━━━ Excerpted records
-- pv_equiv track=rewrite | github.com/checkertron-coder/createstage-quoting-app | backend/calculators/material_lookup.py | _profile_to_description
-- ===== SOURCE A (Python) =====
-- def _profile_to_description(profile):
--     """
--     Convert a profile key to a human-readable description.
--     e.g. 'sq_tube_2x2_11ga' -> '2x2 Square Tube 11ga'
--          'flat_bar_1x0.25' -> '1x0.25 Flat Bar'
--     """
--     if not profile:
--         return ""
--     shape_names = {
--         "al_sq_tube": "Aluminum Square Tube",
--         "al_rect_tube": "Aluminum Rectangular Tube",
--         "al_round_tube": "Aluminum Round Tube",
--         "al_flat_bar": "Aluminum Flat Bar",
--         "al_angle": "Aluminum Angle",
--         "al_sheet": "Aluminum Sheet",
--         "sq_tube": "Square Tube",
--         "rect_tube": "Rectangular Tube",
--         "round_tube": "Round Tube",
--         "sq_bar": "Square Bar",
--         "round_bar": "Round Bar",
--         "flat_bar": "Flat Bar",
--         "dom_tube": "DOM Tube",
--         "angle": "Angle Iron",
--         "channel": "Channel",
--         "pipe": "Pipe",
--         "hss": "HSS",
--     }
--     prefixes = [
--         "al_sq_tube", "al_rect_tube", "al_round_tube",
--         "al_flat_bar", "al_angle", "al_sheet",
--         "sq_tube", "rect_tube", "round_tube",
--         "sq_bar", "round_bar", "flat_bar",
--         "dom_tube", "angle", "channel", "pipe", "hss",
--     ]
--     for prefix in prefixes:
--         if profile.startswith(prefix + "_"):
--             suffix = profile[len(prefix) + 1:]
--             shape_label = shape_names.get(prefix, prefix.replace("_", " ").title())
--             return "%s %s" % (suffix.replace("_", " "), shape_label)
--     return profile.replace("_", " ").title()
-- ===== SOURCE B (Python) =====
-- def _profile_to_description(profile):
--     """
--     Convert a profile key to a human-readable description.
--
--     Instead of scanning a fixed list of prefixes, scan the underscore
--     positions of the profile from right to left and take the longest
--     leading candidate that is a known shape key.
--     """
--     if not profile:
--         return ""
--     shape_names = {
--         "al_sq_tube": "Aluminum Square Tube",
--         "al_rect_tube": "Aluminum Rectangular Tube",
--         "al_round_tube": "Aluminum Round Tube",
--         "al_flat_bar": "Aluminum Flat Bar",
--         "al_angle": "Aluminum Angle",
--         "al_sheet": "Aluminum Sheet",
--         "sq_tube": "Square Tube",
--         "rect_tube": "Rectangular Tube",
--         "round_tube": "Round Tube",
--         "sq_bar": "Square Bar",
--         "round_bar": "Round Bar",
--         "flat_bar": "Flat Bar",
--         "dom_tube": "DOM Tube",
--         "angle": "Angle Iron",
--         "channel": "Channel",
--         "pipe": "Pipe",
--         "hss": "HSS",
--     }
--     cuts = [i for i, ch in enumerate(profile) if ch == "_"]
--     for p in reversed(cuts):
--         candidate = profile[:p]
--         if candidate in shape_names:
--             return "%s %s" % (profile[p + 1:].replace("_", " "), shape_names[candidate])
--     return profile.replace("_", " ").title()
-- ===== Notes on version B (the rewrite author's own statement) =====
-- stated objective: alternative
-- what changed: Instead of testing the profile against a fixed 17-prefix list in priority order, B collects the underscore positions of the profile and scans them right-to-left, taking the longest leading candidate that is a key of the shape table.
import Mathlib
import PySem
━━━━━━
Report only how many lines in the records contain the word "left".

Response: 2